Итак, он остался один, вдвоем с немой рекой; и – до тех пор, пока однажды к нему не зашел Харольд Меткаф с историей, которая потребовала продолжения, – его поглотила флегма…
А теперь она его душит, заполняет полости легких, набухает в горле. Он спасся от потопа, но теперь он тонет…
Он хватает ртом воздух. Лицо наливается кровью. Раздуваются ноздри.
«Молчите…»
За окном колокола Св. Гуннхильды бьют полчаса. (Но один только сын, будущий историк, отмечает точное время: половина пятого, 25 марта 1947 года.) Этот звон, этот чертов звон, он отдается, он разносится эхом в пустых погребах его бреда. Но не следует ругать церковные колокола, Хенри Крик. На смертном-то одре. (Потому что именно так и обстоят дела.) Вспомни о Боге твоем на пороге смерти. Помолись Богу твоему на пороге смерти. И воздай ему хвалу, что ты живешь не в Средние века, когда в дни наводнений колокола звонили круглосуточно…
Колокола звонят. Значит, он не на осклизлой крыше. И он не… Он в доме на Черч-лейн, Гилдси, который Том и… А ему на какую-то долю секунды показалось, что он тонет. И на какую-то долю секунды ему показалось, что склонившееся над ним лицо…

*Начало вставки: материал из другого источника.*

-- pv_equiv track=rewrite | github.com/juanferrub/pmagent | src/grounding.py | generate_limitation_response
-- ===== SOURCE A (Python) =====
-- from typing import Any, Dict, List, Optional, Set, Tuple
--
-- def generate_limitation_response(
--
--     original_query: str,
--     attempted_tools: List[str],
--     errors: List[str],
-- ) -> str:
--     """
--     Generate a response when tools fail or are unavailable.
--
--     Args:
--         original_query: What the user asked
--         attempted_tools: Tools that were tried
--         errors: Error messages from tools
--
--     Returns:
--         A helpful limitation response
--     """
--     response = "I wasn't able to get the information you requested.\n\n"
--
--     response += "**What I attempted:**\n"
--     for tool in attempted_tools:
--         response += f"- {tool}\n"
--
--     response += "\n**What went wrong:**\n"
--     for error in errors:
--         # Clean up error messages
--         clean_error = error.replace('"', "'")[:200]
--         response += f"- {clean_error}\n"
--
--     response += "\n**What you can do:**\n"
--
--     # Provide specific suggestions based on errors
--     if any("permission" in e.lower() or "not_in_channel" in e.lower() for e in errors):
--         response += "- Ensure the bot has been invited to the relevant channels\n"
--         response += "- Check that API tokens have the required scopes\n"
--
--     if any("not found" in e.lower() or "404" in e.lower() for e in errors):
--         response += "- Verify the project key, repository name, or channel name is correct\n"
--
--     if any("timeout" in e.lower() or "connection" in e.lower() for e in errors):
--         response += "- Try again in a few minutes (service may be temporarily unavailable)\n"
--
--     response += "- Provide more specific identifiers (e.g., exact project key, channel ID)\n"
--
--     return response
-- ===== SOURCE B (Python) =====
-- def generate_limitation_response(original_query, attempted_tools, errors):
--     # Declarative, table-driven rewrite: the document is a list of sections
--     # (header + body lines) rendered by a generic "\n".join; the conditional
--     # advice comes from a keyword->lines rules table filtered against the
--     # lowercased errors, instead of inline if-blocks and += concatenation.
--     rules = [
--         (("permission", "not_in_channel"),
--          ("- Ensure the bot has been invited to the relevant channels\n",
--           "- Check that API tokens have the required scopes\n")),
--         (("not found", "404"),
--          ("- Verify the project key, repository name, or channel name is correct\n",)),
--         (("timeout", "connection"),
--          ("- Try again in a few minutes (service may be temporarily unavailable)\n",)),
--     ]
--     lows = [e.lower() for e in errors]
--     tips = [line
--             for keywords, lines in rules
--             if any(k in low for low in lows for k in keywords)
--             for line in lines]
--     sections = [
--         ("I wasn't able to get the information you requested.\n", []),
--         ("**What I attempted:**\n",
--          ["- %s\n" % t for t in attempted_tools]),
--         ("**What went wrong:**\n",
--          ["- %s\n" % e.replace('"', "'")[:200] for e in errors]),
--         ("**What you can do:**\n",
--          tips + ["- Provide more specific identifiers (e.g., exact project key, channel ID)\n"]),
--     ]
--     return "\n".join(header + "".join(body) for header, body in sections)
-- ===== Notes on version B (the rewrite author's own statement) =====
-- stated objective: alternative
-- what changed: B is declarative/table-driven: the conditional advice is produced by filtering a keyword->lines rules table against the once-lowercased errors instead of three inline any-scans with if-blocks, and the whole document is a list of (header, body-lines) sections rendered by a single '\n'.join instead of sequential += concatenation.
import Mathlib
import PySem

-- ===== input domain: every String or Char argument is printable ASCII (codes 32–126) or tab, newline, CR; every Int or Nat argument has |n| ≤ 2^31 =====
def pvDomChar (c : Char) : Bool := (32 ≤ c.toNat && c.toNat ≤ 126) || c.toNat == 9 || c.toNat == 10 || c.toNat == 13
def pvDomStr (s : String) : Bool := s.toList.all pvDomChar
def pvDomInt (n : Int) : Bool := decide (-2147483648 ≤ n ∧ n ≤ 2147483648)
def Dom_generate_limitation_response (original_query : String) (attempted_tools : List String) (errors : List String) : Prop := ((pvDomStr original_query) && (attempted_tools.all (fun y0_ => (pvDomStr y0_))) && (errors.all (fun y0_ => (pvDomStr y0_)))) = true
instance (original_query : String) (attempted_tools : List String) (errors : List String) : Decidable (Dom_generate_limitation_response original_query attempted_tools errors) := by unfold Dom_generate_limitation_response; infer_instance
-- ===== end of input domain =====

-- B is a declarative, table-driven rewrite: the conditional advice comes from a keyword->lines
-- rules table filtered against the lowercased errors, and the document is a list of sections
-- rendered by one "\n".join (alternative decomposition; same cost).

-- ===== PORT A =====
def generate_limitation_response (original_query : String) (attempted_tools : List String) (errors : List String) : String :=
  let response := "I wasn't able to get the information you requested.\n\n"
  let response := response ++ "**What I attempted:**\n"
  let response := attempted_tools.foldl (fun r tool => r ++ "- " ++ tool ++ "\n") response
  let response := response ++ "\n**What went wrong:**\n"
  let response := errors.foldl (fun r error =>
    let clean_error := PySem.Str.slice (PySem.Str.replace error "\"" "'") none (some 200)
    r ++ "- " ++ clean_error ++ "\n") response
  let response := response ++ "\n**What you can do:**\n"
  let response :=
    if errors.any (fun e => PySem.Str.isIn "permission" (PySem.Str.lower e) || PySem.Str.isIn "not_in_channel" (PySem.Str.lower e)) then
      response ++ "- Ensure the bot has been invited to the relevant channels\n"
               ++ "- Check that API tokens have the required scopes\n"
    else response
  let response :=
    if errors.any (fun e => PySem.Str.isIn "not found" (PySem.Str.lower e) || PySem.Str.isIn "404" (PySem.Str.lower e)) then
      response ++ "- Verify the project key, repository name, or channel name is correct\n"
    else response
  let response :=
    if errors.any (fun e => PySem.Str.isIn "timeout" (PySem.Str.lower e) || PySem.Str.isIn "connection" (PySem.Str.lower e)) then
      response ++ "- Try again in a few minutes (service may be temporarily unavailable)\n"
    else response
  response ++ "- Provide more specific identifiers (e.g., exact project key, channel ID)\n"

-- ===== PORT B =====
def generate_limitation_response_alt (original_query : String) (attempted_tools : List String) (errors : List String) : String :=
  let rules : List (List String × List String) :=
    [(["permission", "not_in_channel"],
      ["- Ensure the bot has been invited to the relevant channels\n",
       "- Check that API tokens have the required scopes\n"]),
     (["not found", "404"],
      ["- Verify the project key, repository name, or channel name is correct\n"]),
     (["timeout", "connection"],
      ["- Try again in a few minutes (service may be temporarily unavailable)\n"])]
  let lows := errors.map PySem.Str.lower
  let tips := (rules.filter (fun r => lows.any (fun low => r.1.any (fun k => PySem.Str.isIn k low)))).flatMap (fun r => r.2)
  let sections : List (String × List String) :=
    [("I wasn't able to get the information you requested.\n", []),
     ("**What I attempted:**\n", attempted_tools.map (fun t => "- " ++ t ++ "\n")),
     ("**What went wrong:**\n", errors.map (fun e => "- " ++ PySem.Str.slice (PySem.Str.replace e "\"" "'") none (some 200) ++ "\n")),
     ("**What you can do:**\n", tips ++ ["- Provide more specific identifiers (e.g., exact project key, channel ID)\n"])]
  PySem.Str.join "\n" (sections.map (fun s => s.1 ++ PySem.Str.join "" s.2))

-- ===== PRECONDITION & SPEC =====
def Spec_generate_limitation_response (original_query : String) (attempted_tools : List String) (errors : List String) (out : String) : Prop := out = generate_limitation_response_alt original_query attempted_tools errors
instance (original_query : String) (attempted_tools : List String) (errors : List String) (out : String) : Decidable (Spec_generate_limitation_response original_query attempted_tools errors out) := by unfold Spec_generate_limitation_response; infer_instance

-- ===== CLAIM (what is proved, stated in full; the proofs are below) =====
def Claim_equal_generate_limitation_response : Prop := ∀ (original_query : String) (attempted_tools : List String) (errors : List String), Dom_generate_limitation_response original_query attempted_tools errors → Spec_generate_limitation_response original_query attempted_tools errors (generate_limitation_response original_query attempted_tools errors)

-- ===== LEMMAS AND PROOFS =====

-- flattening after interspersing the empty separator changes nothing
theorem flatten_intersperse_nil {α : Type} (l : List (List α)) :
    (List.intersperse ([] : List α) l).flatten = l.flatten := by
  induction l with
  | nil => rfl
  | cons h t ih =>
    cases t with
    | nil => simp
    | cons h2 t2 => simp_all [List.intersperse]

-- A's tools loop, seen on the character-list side
theorem a_tools_toList (tools : List String) (init : String) :
    (tools.foldl (fun r tool => r ++ "- " ++ tool ++ "\n") init).toList
      = init.toList ++ (tools.map (fun tool => ("- " ++ tool ++ "\n").toList)).flatten := by
  induction tools generalizing init with
  | nil => simp
  | cons h t ih => simp [ih, List.append_assoc]

-- A's errors loop, seen on the character-list side
theorem a_errors_toList (errors : List String) (init : String) :
    (errors.foldl (fun r error =>
        r ++ "- " ++ PySem.Str.slice (PySem.Str.replace error "\"" "'") none (some 200) ++ "\n") init).toList
      = init.toList ++ (errors.map (fun error =>
          ("- " ++ PySem.Str.slice (PySem.Str.replace error "\"" "'") none (some 200) ++ "\n").toList)).flatten := by
  induction errors generalizing init with
  | nil => simp
  | cons h t ih => simp [ih, List.append_assoc]

-- ===== VERDICT (by name: the statement is the Claim_ definition above) =====
set_option maxRecDepth 8192 in
set_option maxHeartbeats 2000000 in
theorem generate_limitation_response_spec : Claim_equal_generate_limitation_response := by
  intro q tools errors _
  unfold Spec_generate_limitation_response
  show generate_limitation_response _ _ _ = _
  simp only [generate_limitation_response, generate_limitation_response_alt]
  simp only [List.filter_cons, List.filter_nil, Function.comp_def, List.any_map, Function.comp_def, List.any_cons, List.any_nil, Bool.or_false]
  apply String.toList_inj.mp
  split_ifs <;>
    simp [a_tools_toList, a_errors_toList, PySem.Str.toList_join, PySem.Chars.join, List.intercalate, flatten_intersperse_nil, List.append_assoc,
          List.map_map, Function.comp_def]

Это было всего лишь видение, Хенри Крик, это был всего лишь отблеск волшебной сказки, которую нужно наконец рассказать, которая рвется наружу сквозь бьющееся в спазмах горло. Потому что, да-да, так и есть, когда тонешь, перед тобой проносится вся твоя жизнь. И теперь самое время, и другого времени не будет рассказать всю эту…
Он слабеющей рукой подзывает сына, из дальней дали, от самого конца кровати. Но сын, встревоженный промелькнувшим в отцовских глазах выражением, уже и сам придвинулся ближе; и эта славная девочка (да это же Мэри, а это, должно быть, их супружеское ложе, господи, как оно все повто…) уже схватила, неожиданно твердой и сильной хваткой, не только его собственную руку, руку умирающего, но и руку крошки Тома.
Его губы дрожат, складываясь в неровный кружок.